Comments (14)
@brian-kelley I just hopped on and checked modules on MI210 and rocm/5.6.0 was available:
[ndellin@caraway ~]$ salloc -N 1 -p MI210
salloc: Granted job allocation 1009777
[ndellin@lean1 ~]$ module spider rocm
----------------------------------------------------------------------------------------------------------------------------------------------------------------------------
rocm:
----------------------------------------------------------------------------------------------------------------------------------------------------------------------------
Versions:
rocm/5.2.0
rocm/5.2.3
rocm/5.3.3
rocm/5.4.3
rocm/5.5.1
rocm/5.6.0
rocm/5.6.1
Other possible modules matches:
...
[ndellin@lean1 ~]$ module load rocm/5.6.0
[ndellin@lean1 ~]$ module list
Currently Loaded Modules:
1) rocm/5.6.0
I also manually launched a cm_test_all_sandia build with rocm/5.6.0 and the build is proceeding without issue
[ndellin@lean1 Caraway-rocm560-MI210]$ ../../scripts/cm_test_all_sandia rocm/5.6.0 --with-hip
Running on machine: vega90a_caraway
KokkosKernels Repository Status: 8f2945d0c99791345053fc839b1ea453354e03f9 Kokkos Kernels: update version guards to drop old version of Kokkos (#2133)
Kokkos Repository Status: d78a7d4383786359ee8692af5b30aac973fca0da Added in the explicit deduction guides for RangePolicy: • Correctness when passing in an execution space • Workaround for nvcc as RangePolicy<...> doesn't have any template parameters that can be deduced, so gcc/clang assume that a matching ctor in the primary template deduces to RangePolicy<> while nvcc assumes it is a bug.

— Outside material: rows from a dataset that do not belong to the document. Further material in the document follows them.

-- pv_equiv track=rewrite | github.com/ExaltedMags/roqson-core | scripts/extract_backup_scripts.py | summarize_doctypes
-- ===== SOURCE A (Python) =====
-- from collections import Counter, defaultdict
--
-- def as_int(value: str | None, default: int = 0) -> int:
--     if value is None or value == "":
--         return default
--     try:
--         return int(value)
--     except ValueError:
--         return default
--
-- def summarize_doctypes(
--     client_docs: list[dict[str, str | None]],
--     server_docs: list[dict[str, str | None]],
-- ) -> str:
--     client_counts = Counter((doc.get("dt") or "Unknown") for doc in client_docs if as_int(doc.get("enabled")) == 1)
--     server_counts = Counter((doc.get("reference_doctype") or "Unknown") for doc in server_docs if as_int(doc.get("disabled")) == 0)
--
--     lines = ["## Enabled Script Counts By DocType", "", "| DocType | Client | Server |", "|---|---:|---:|"]
--     all_doctypes = sorted(set(client_counts) | set(server_counts))
--     for doctype in all_doctypes:
--         lines.append(f"| {doctype} | {client_counts.get(doctype, 0)} | {server_counts.get(doctype, 0)} |")
--     return "\n".join(lines)
-- ===== SOURCE B (Python) =====
-- def as_int(value, default=0):
--     if value is None or value == "":
--         return default
--     try:
--         return int(value)
--     except ValueError:
--         return default
--
-- def summarize_doctypes(client_docs, server_docs):
--     # Different algorithm: no Counter / dict / set union.  Sort each side's
--     # filtered key list, then a two-pointer merge scan emits one row per
--     # distinct key, counting each side's run length on the fly.
--     ck = sorted((doc.get("dt") or "Unknown") for doc in client_docs if as_int(doc.get("enabled")) == 1)
--     sk = sorted((doc.get("reference_doctype") or "Unknown") for doc in server_docs if as_int(doc.get("disabled")) == 0)
--     lines = ["## Enabled Script Counts By DocType", "", "| DocType | Client | Server |", "|---|---:|---:|"]
--     i = j = 0
--     while i < len(ck) or j < len(sk):
--         if j >= len(sk) or (i < len(ck) and ck[i] <= sk[j]):
--             key = ck[i]
--         else:
--             key = sk[j]
--         c = 0
--         while i < len(ck) and ck[i] == key:
--             c += 1
--             i += 1
--         s = 0
--         while j < len(sk) and sk[j] == key:
--             s += 1
--             j += 1
--         lines.append(f"| {key} | {c} | {s} |")
--     return "\n".join(lines)
-- ===== Notes on version B (the rewrite author's own statement) =====
-- stated objective: alternative
-- what changed: Replaces the two Counter dicts, the key-set union and the per-key dict lookups by sorting each side's filtered key list and emitting the rows in a single two-pointer merge scan that counts each key's run length on the fly.
import Mathlib
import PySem
-- pv_equiv track=rewrite | github.com/Kimhyeonsuk/Programmers_Python | python_Algorithm/Level2/EnglishConnect.py | solution
-- ===== SOURCE A (Python) =====
-- def solution(n, words):
--     answer = [0,0]
--     calllist=set()
--     tmpword=words[0]
--     calllist.add(tmpword)
--     for idx,word in enumerate(words):
--         if idx==0:continue
--         if word in calllist or tmpword[-1]!=word[0]:
--             answer[1]=int(idx/n)+1
--             answer[0]=1+(idx%n)
--             break
--         tmpword=word
--         calllist.add(word)
--     return answer
-- ===== SOURCE B (Python) =====
-- def solution(n, words):
--     # pass 1: first index whose word already appeared among the earlier words
--     seen = set()
--     dup_idx = len(words)
--     for i, w in enumerate(words):
--         if w in seen:
--             dup_idx = i
--             break
--         seen.add(w)
--     # pass 2: first chain break strictly before the duplicate (later ones cannot win)
--     idx = dup_idx
--     for i in range(1, dup_idx):
--         if words[i - 1][-1] != words[i][0]:
--             idx = i
--             break
--     if not words or idx == len(words):
--         return [0, 0]
--     return [1 + (idx % n), int(idx / n) + 1]
-- ===== Notes on version B (the rewrite author's own statement) =====
-- stated objective: alternative
-- what changed: A's single stateful scan (running set + previous word, break at first violation) is replaced by two independent passes - the first-duplicate index, then the first chain-break index strictly before it - combined at the end.
import Mathlib
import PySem

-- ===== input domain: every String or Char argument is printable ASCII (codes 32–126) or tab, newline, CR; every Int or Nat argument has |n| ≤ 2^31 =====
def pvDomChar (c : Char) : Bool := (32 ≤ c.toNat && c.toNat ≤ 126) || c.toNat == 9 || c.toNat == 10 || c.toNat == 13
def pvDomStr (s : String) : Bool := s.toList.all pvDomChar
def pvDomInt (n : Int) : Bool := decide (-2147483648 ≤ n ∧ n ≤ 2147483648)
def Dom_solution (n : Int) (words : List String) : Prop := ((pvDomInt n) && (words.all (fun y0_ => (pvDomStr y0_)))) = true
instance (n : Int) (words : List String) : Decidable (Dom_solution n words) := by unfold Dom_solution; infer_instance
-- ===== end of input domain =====

-- B replaces A's single stateful scan (running set + previous word, break at first violation) by two
-- independent passes — first-duplicate index, then first chain break strictly before it — equal cost.
-- int(idx/n) is ported as truncating division Int.tdiv (exact for the index/divisor magnitudes of this task).

-- ===== PORT A =====
def solutionGo (n : Int) (tmpword : String) (calllist : PySem.Set String) :
    List (Int × String) → List Int
  | [] => [0, 0]
  | (idx, word) :: rest =>
    if idx = 0 then solutionGo n tmpword calllist rest
    else if PySem.Set.contains calllist word
            || decide (PySem.Str.pyGet? tmpword (-1) ≠ PySem.Str.pyGet? word 0) then
      -- break: answer[1] = int(idx/n)+1, answer[0] = 1+(idx%n); returns [answer[0], answer[1]]
      [1 + PySem.Int.mod idx n, Int.tdiv idx n + 1]
    else solutionGo n word (PySem.Set.add calllist word) rest

def solution (n : Int) (words : List String) : List Int :=
  match PySem.List.pyGet? words 0 with
  | none => []   -- IndexError on words[0] (excluded by Pre_)
  | some tmpword =>
      solutionGo n tmpword (PySem.Set.add PySem.Set.empty tmpword) (PySem.List.enumerate words 0)

-- ===== PORT B =====
-- pass 1 of Source B: first index whose word already appeared (none = search exhausted)
def dupGo (seen : PySem.Set String) : List (Int × String) → Option Int
  | [] => none
  | (i, w) :: rest =>
    if PySem.Set.contains seen w then some i else dupGo (PySem.Set.add seen w) rest

-- pass 2 of Source B: first chain break in the given index range
def chainGo (ws : List String) : List Int → Option Int
  | [] => none
  | i :: rest =>
    if decide ((PySem.List.pyGet? ws (i - 1)).bind (fun w => PySem.Str.pyGet? w (-1))
               ≠ (PySem.List.pyGet? ws i).bind (fun w => PySem.Str.pyGet? w 0)) then some i
    else chainGo ws rest

def solution_alt (n : Int) (words : List String) : List Int :=
  let dupIdx := (dupGo PySem.Set.empty (PySem.List.enumerate words 0)).getD (words.length : Int)
  let idx := (chainGo words (PySem.List.pyRange 1 dupIdx 1)).getD dupIdx
  if words = [] ∨ idx = (words.length : Int) then [0, 0]
  else [1 + PySem.Int.mod idx n, Int.tdiv idx n + 1]

-- ===== PRECONDITION & SPEC =====
-- last letter / first letter of ws[j], as the ports compute them
def lastC (ws : List String) (j : Nat) : Option Char :=
  (ws[j]?).bind (fun w => PySem.Str.pyGet? w (-1))
def headC (ws : List String) (j : Nat) : Option Char :=
  (ws[j]?).bind (fun w => PySem.Str.pyGet? w 0)
-- violation predicates at index k (k ≥ 1 where used)
def dupB (ws : List String) (k : Nat) : Bool :=
  PySem.Set.contains (PySem.Set.ofList (ws.take k)) (ws.getD k "")
def chB (ws : List String) (k : Nat) : Bool := decide (lastC ws (k - 1) ≠ headC ws k)
def vio (ws : List String) (k : Nat) : Bool := dupB ws k || chB ws k

-- Pre_ excludes exactly the inputs where A raises: the empty list (IndexError at words[0]);
-- inputs whose first violation index touches an empty-string word without being a duplicate
-- (IndexError on ''[−1] / ''[0]); and n = 0 when some violation exists (ZeroDivisionError).
def Pre_solution (n : Int) (words : List String) : Prop :=
  words ≠ []
    ∧ (∀ i, i < words.length →
        (1 ≤ i ∧ (∀ j, j < i → 1 ≤ j → vio words j = false) ∧ dupB words i = false) →
        words.getD (i - 1) "" ≠ "" ∧ words.getD i "" ≠ "")
    ∧ (n = 0 → ∀ i, i < words.length → 1 ≤ i → vio words i = false)
instance (n : Int) (words : List String) : Decidable (Pre_solution n words) := by
  unfold Pre_solution; infer_instance

def pvWitness_solution : Int × List String := (2, ["ab", "ba", "ac"])

def Spec_solution (n : Int) (words : List String) (out : List Int) : Prop := out = solution_alt n words
instance (n : Int) (words : List String) (out : List Int) : Decidable (Spec_solution n words out) := by unfold Spec_solution; infer_instance

-- ===== CLAIM (what is proved, stated in full; the proofs are below) =====
def Claim_equal_solution : Prop := ∀ (n : Int) (words : List String), Dom_solution n words → Pre_solution n words → Spec_solution n words (solution n words)
-- ===== LEMMAS AND PROOFS =====

def ansOf (n : Int) (i : Int) : List Int := [1 + PySem.Int.mod i n, Int.tdiv i n + 1]

theorem getElem?_of_drop_cons {ws l : List String} {w : String} {k : Nat}
    (h : ws.drop k = w :: l) : ws[k]? = some w := by
  have h0 : (ws.drop k)[0]? = ws[k + 0]? := List.getElem?_drop
  rw [h] at h0
  simpa using h0.symm

theorem take_succ_of_drop_cons {ws l : List String} {w : String} {k : Nat}
    (h : ws.drop k = w :: l) : ws.take (k + 1) = ws.take k ++ [w] := by
  rw [List.take_add_one, getElem?_of_drop_cons h]
  rfl

theorem drop_succ_of_drop_cons {ws l : List String} {w : String} {k : Nat}
    (h : ws.drop k = w :: l) : ws.drop (k + 1) = l := by
  rw [← List.drop_drop, h]
  rfl

theorem lt_length_of_drop_cons {ws l : List String} {w : String} {k : Nat}
    (h : ws.drop k = w :: l) : k < ws.length := by
  by_contra hge
  rw [List.drop_eq_nil_of_le (by omega)] at h
  simp at h

theorem getD_of_drop_cons {ws l : List String} {w : String} {k : Nat}
    (h : ws.drop k = w :: l) : ws.getD k "" = w := by
  rw [List.getD_eq_getElem?_getD, getElem?_of_drop_cons h]
  rfl

theorem lastC_eq {ws : List String} {j : Nat} (hj : j < ws.length) :
    lastC ws j = PySem.Str.pyGet? (ws.getD j "") (-1) := by
  rw [lastC, List.getElem?_eq_getElem hj, List.getD_eq_getElem?_getD, List.getElem?_eq_getElem hj]
  rfl
-- pv_equiv track=rewrite | github.com/darvenommm/algorithmes_exam | practice/22.py | find_min_sum
-- ===== SOURCE A (Python) =====
-- from itertools import count
--
-- def find_min_sum(digits: list[int]) -> int:
--     match(digits):
--         case []: return 0
--         case [_]: return digits[0]
--
--     result: int = 0
--     digits = sorted(digits)
--
--     for power in count():
--         if not digits:
--             break
--
--         result += sum(digits[-2:]) * 10**power
--         digits = digits[:-2]
--
--     return result
-- ===== SOURCE B (Python) =====
-- def find_min_sum(digits: list[int]) -> int:
--     s = sorted(digits)
--     if len(s) % 2 == 1:
--         x, y, rest = s[0], 0, s[1:]
--     else:
--         x, y, rest = 0, 0, s
--     while len(rest) >= 2:
--         x = x * 10 + rest[0]
--         y = y * 10 + rest[1]
--         rest = rest[2:]
--     return x + y
-- ===== Notes on version B (the rewrite author's own statement) =====
-- stated objective: alternative
-- what changed: Instead of A's loop that repeatedly slices off the two largest elements and accumulates pair-sums times a running power of 10, B sorts once and builds two integers front-to-back with the n = n*10 + digit idiom (seeding one with the lone smallest element when the length is odd) and returns their sum, with no power computation and no repeated list re-slicing.
import Mathlib
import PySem

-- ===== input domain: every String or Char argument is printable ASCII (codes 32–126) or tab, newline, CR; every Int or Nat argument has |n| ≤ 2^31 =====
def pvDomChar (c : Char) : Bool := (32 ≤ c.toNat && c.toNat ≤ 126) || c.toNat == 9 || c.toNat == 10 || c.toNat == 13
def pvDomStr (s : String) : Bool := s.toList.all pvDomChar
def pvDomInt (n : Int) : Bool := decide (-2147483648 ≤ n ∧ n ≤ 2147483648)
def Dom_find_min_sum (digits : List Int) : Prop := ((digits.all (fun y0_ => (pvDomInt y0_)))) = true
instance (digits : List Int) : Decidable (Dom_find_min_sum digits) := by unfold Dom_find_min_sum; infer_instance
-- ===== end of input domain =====

-- B replaces A's slice-off-two-largest loop with a running power of 10 by two digit-built
-- accumulators (n = n*10 + d) over the sorted list; same return value, different decomposition.

-- ===== PORT A =====
-- A's `for power in count()` loop: strip the two largest (digits[-2:]) each round.
def pvALoop (digits : List Int) (power : Nat) : Int :=
  if h : digits = [] then 0
  else
    (PySem.List.slice digits (some (-2)) none).sum * 10 ^ power
      + pvALoop (PySem.List.slice digits none (some (-2))) (power + 1)
termination_by digits.length
decreasing_by
  rw [PySem.List.slice_to_neg_ofNat digits 2 (by norm_num)]
  have : 0 < digits.length := List.length_pos_iff.mpr h
  simp [List.length_take]; omega

def find_min_sum (digits : List Int) : Int :=
  match digits with
  | [] => 0
  | [d] => d
  | _ => pvALoop (PySem.List.sorted digits (fun x => x) false) 0

-- ===== PORT B =====
-- B's `while len(rest) >= 2` loop.
def pvBLoop (x y : Int) (rest : List Int) : Int :=
  match rest with
  | a :: b :: r => pvBLoop (x * 10 + a) (y * 10 + b) r
  | _ => x + y

def find_min_sum_alt (digits : List Int) : Int :=
  let s := PySem.List.sorted digits (fun x => x) false
  if s.length % 2 == 1 then
    pvBLoop (PySem.List.pyGetD s 0 0) 0 (PySem.List.slice s (some 1) none)
  else
    pvBLoop 0 0 s

-- ===== PRECONDITION & SPEC =====
def Spec_find_min_sum (digits : List Int) (out : Int) : Prop := out = find_min_sum_alt digits
instance (digits : List Int) (out : Int) : Decidable (Spec_find_min_sum digits out) := by unfold Spec_find_min_sum; infer_instance

-- ===== CLAIM (what is proved, stated in full; the proofs are below) =====
def Claim_equal_find_min_sum : Prop := ∀ (digits : List Int), Dom_find_min_sum digits → Spec_find_min_sum digits (find_min_sum digits)

-- ===== LEMMAS AND PROOFS =====

-- pairs-from-the-front view of A's pairs-from-the-back accumulation, on the reversed list
def pvRev : List Int → Int
  | [] => 0
  | [a] => a
  | a :: b :: r => (a + b) + 10 * pvRev r

theorem pvALoop_succ : ∀ n (l : List Int), l.length = n → ∀ p : Nat,
    pvALoop l (p + 1) = 10 * pvALoop l p := by
  intro n
  induction n using Nat.strong_induction_on with
  | _ n ih =>
    intro l hl p
    by_cases h : l = []
    · subst h; simp [pvALoop]
    · have hstep : ∀ q : Nat, pvALoop l q =
          (PySem.List.slice l (some (-2)) none).sum * 10 ^ q
            + pvALoop (PySem.List.slice l none (some (-2))) (q + 1) := by
        intro q; rw [pvALoop, dif_neg h]
      have hlen : 0 < l.length := List.length_pos_iff.mpr h
      have hs : (PySem.List.slice l none (some (-2))).length = l.length - 2 := by
        rw [PySem.List.slice_to_neg_ofNat l 2 (by norm_num)]
        simp [List.length_take]
      rw [hstep (p + 1), hstep p, ih (l.length - 2) (by omega) _ hs (p + 1)]
      ring

theorem pvALoop_rev : ∀ m : List Int, pvALoop m.reverse 0 = pvRev m := by
  intro m
  match m with
  | [] => rw [pvALoop]; simp [pvRev]
  | [a] =>
    rw [pvALoop]
    simp only [List.reverse_singleton, reduceDIte, List.cons_ne_self]
    rw [PySem.List.slice_from_neg_ofNat [a] 2 (by norm_num),
        PySem.List.slice_to_neg_ofNat [a] 2 (by norm_num), pvALoop]
    simp [pvRev]
  | a :: b :: r =>
    have hrev : (a :: b :: r).reverse = r.reverse ++ [b, a] := by simp
    rw [hrev, pvALoop]
    have hne : r.reverse ++ [b, a] ≠ [] := by simp
    simp only [hne, dif_neg, not_false_iff]
    have hlen : (r.reverse ++ [b, a]).length = r.reverse.length + 2 := by simp
    rw [PySem.List.slice_from_neg_ofNat _ 2 (by norm_num),
        PySem.List.slice_to_neg_ofNat _ 2 (by norm_num), hlen]
    have h2 : r.reverse.length + 2 - 2 = r.reverse.length := by omega
    rw [h2, List.drop_left, List.take_left,
        pvALoop_succ r.reverse.length r.reverse rfl 0, pvALoop_rev r]
    show (b + (a + 0)) * 10 ^ 0 + 10 * pvRev r = pvRev (a :: b :: r)
    simp [pvRev]; ring

theorem pvRev_append : ∀ (u v : List Int), u.length % 2 = 0 →
    pvRev (u ++ v) = pvRev u + 10 ^ (u.length / 2) * pvRev v := by
  intro u v hu
  match u with
  | [] => simp [pvRev]
  | [a] => simp at hu
  | a :: b :: r =>
    have hr : r.length % 2 = 0 := by simp only [List.length_cons] at hu; omega
    show pvRev (a :: b :: (r ++ v)) = pvRev (a :: b :: r) + 10 ^ ((a :: b :: r).length / 2) * pvRev v
    rw [pvRev, pvRev, pvRev_append r v hr]
    have : (a :: b :: r).length / 2 = r.length / 2 + 1 := by simp; omega
    rw [this]; ring

theorem pvBLoop_eq : ∀ (r : List Int) (x y : Int), r.length % 2 = 0 →
    pvBLoop x y r = (x + y) * 10 ^ (r.length / 2) + pvRev r.reverse := by
  intro r x y hr
  match r with
  | [] => simp [pvBLoop, pvRev]
  | [a] => simp at hr
  | a :: b :: t =>
    have ht : t.length % 2 = 0 := by simp only [List.length_cons] at hr; omega
    rw [pvBLoop, pvBLoop_eq t _ _ ht]
    have hrev : (a :: b :: t).reverse = t.reverse ++ [b, a] := by simp
    rw [hrev, pvRev_append t.reverse [b, a] (by simp only [List.length_reverse]; exact ht)]
    have hlen : (a :: b :: t).length / 2 = t.length / 2 + 1 := by simp; omega
    rw [hlen]
    have : t.reverse.length = t.length := by simp
    rw [this]
    show (x * 10 + a + (y * 10 + b)) * 10 ^ (t.length / 2) + pvRev t.reverse
        = (x + y) * 10 ^ (t.length / 2 + 1) + (pvRev t.reverse + 10 ^ (t.length / 2) * pvRev [b, a])
    simp [pvRev]; ring

-- ===== VERDICT (by name: the statement is the Claim_ definition above) =====
theorem find_min_sum_spec : Claim_equal_find_min_sum := by
  intro digits _
  unfold Spec_find_min_sum
  match digits with
  | [] => decide
  | [d] =>
    show d = find_min_sum_alt [d]
    simp [find_min_sum_alt, PySem.List.sorted, PySem.List.insertBy, pvBLoop, pysem]
  | a :: b :: t =>
    have hlen : (PySem.List.sorted (a :: b :: t) (fun x => x) false).length = t.length + 2 := by
      rw [(PySem.List.sorted_perm (a :: b :: t) (fun x => x) false).length_eq]
      simp
    show pvALoop (PySem.List.sorted (a :: b :: t) (fun x => x) false) 0
        = find_min_sum_alt (a :: b :: t)
    simp only [find_min_sum_alt]
    generalize PySem.List.sorted (a :: b :: t) (fun x => x) false = s at hlen ⊢
    have hA : pvALoop s 0 = pvRev s.reverse := by
      have := pvALoop_rev s.reverse
      rwa [List.reverse_reverse] at this
    rw [hA]
    by_cases hodd : s.length % 2 = 1
    · simp only [hodd, beq_self_eq_true, if_true]
      cases s with
      | nil => simp at hlen
      | cons h t' =>
        have ht' : t'.length % 2 = 0 := by simp only [List.length_cons] at hodd; omega
        rw [PySem.List.slice_from_one]
        have hget : PySem.List.pyGetD (h :: t') 0 0 = h := by simp [pysem]
        rw [hget]
        show pvRev ((h :: t').reverse) = pvBLoop h 0 (h :: t').tail
        rw [List.tail_cons, pvBLoop_eq t' h 0 ht', List.reverse_cons,
            pvRev_append t'.reverse [h] (by simp only [List.length_reverse]; exact ht')]
        simp only [List.length_reverse]
        show pvRev t'.reverse + 10 ^ (t'.length / 2) * pvRev [h]
            = (h + 0) * 10 ^ (t'.length / 2) + pvRev t'.reverse
        simp [pvRev]; ring
    · have heven : s.length % 2 = 0 := by omega
      simp only [heven]
      norm_num
      rw [pvBLoop_eq s 0 0 heven]
      ring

Going to test compilers: rocm/5.6.0
Testing compiler rocm/5.6.0
Unrecognized compiler rocm/5.6.0 when looking for Spack variants
Unrecognized compiler rocm/5.6.0 when looking for Spack variants
Unrecognized compiler rocm/5.6.0 when looking for Spack variants
Starting job rocm-5.6.0-Hip_Serial-release
Hip IS THE KOKKOS DEVICE
kokkos devices: Hip,Serial
kokkos arch: VEGA90A
kokkos options:
kokkos cuda options:
kokkos cxxflags: -O3
extra_args:
kokkoskernels scalars: 'double,complex_double'
kokkoskernels ordinals: int
kokkoskernels offsets: int,size_t
kokkoskernels layouts: LayoutLeft
kokkoskernels tpls list:
...
Maybe there was an update in progress that temporarily disrupted the modules? Let's keep an eye on whether this occurs again, there may be a change occurring soon once rocm/6.0 is available
from kokkos-kernels.
I just checked the MI250 queue and it looks like rocm/5.6.0 is not available there:
[ndellin@caraway Caraway-rocm560-MI250]$ salloc -N 1 -p MI250
salloc: Granted job allocation 1009778
[ndellin@fat2 Caraway-rocm560-MI250]$ module spider rocm
----------------------------------------------------------------------------------------------------------------------------------------------------------------------------
rocm:
----------------------------------------------------------------------------------------------------------------------------------------------------------------------------
Versions:
rocm/5.2.0
rocm/5.6.1
rocm/6.0.0
from kokkos-kernels.
I relaunched one of the Jenkins PR jobs running on MI210 and it looks like it is proceeding without issue with rocm/5.6.0, but we'll need to test and then update the jobs to use rocm/5.6.1 to hopefully avoid any bumps if the modules are permanently modified on MI210 like those on MI250
from kokkos-kernels.
Hm, looks like there is some issue with the rocm/5.6.1 module on MI250, configure issues just trying to build kokkos
-- Check for working CXX compiler: /usr/bin/hipcc
-- Check for working CXX compiler: /usr/bin/hipcc - broken
CMake Error at /projects/x86-64-zen-rocky8/utilities/cmake/3.27.4/gcc/8.5.0/base/4wmpm4r/share/cmake-3.27/Modules/CMakeTestCXXCompiler.cmake:60 (message):
The C++ compiler
"/usr/bin/hipcc"
is not able to compile a simple test program.
It fails with the following output:
Change Dir: '/home/ndellin/kokkos/testing/Caraway-MI250/CMakeFiles/CMakeScratch/TryCompile-O4sGgP'
Run Build Command(s): /projects/x86-64-zen-rocky8/utilities/cmake/3.27.4/gcc/8.5.0/base/4wmpm4r/bin/cmake -E env VERBOSE=1 /usr/bin/gmake -f Makefile cmTC_31082/fast
/usr/bin/gmake -f CMakeFiles/cmTC_31082.dir/build.make CMakeFiles/cmTC_31082.dir/build
gmake[1]: Entering directory '/home/ndellin/kokkos/testing/Caraway-MI250/CMakeFiles/CMakeScratch/TryCompile-O4sGgP'
Building CXX object CMakeFiles/cmTC_31082.dir/testCXXCompiler.cxx.o
/usr/bin/hipcc -o CMakeFiles/cmTC_31082.dir/testCXXCompiler.cxx.o -c /home/ndellin/kokkos/testing/Caraway-MI250/CMakeFiles/CMakeScratch/TryCompile-O4sGgP/testCXXCompiler.cxx
sh: /opt/rocm-5.6.1/llvm/bin/clang: No such file or directory
Can't exec "/opt/rocm-5.6.1/bin/rocm_agent_enumerator": No such file or directory at /usr/bin//hipcc.pl line 488.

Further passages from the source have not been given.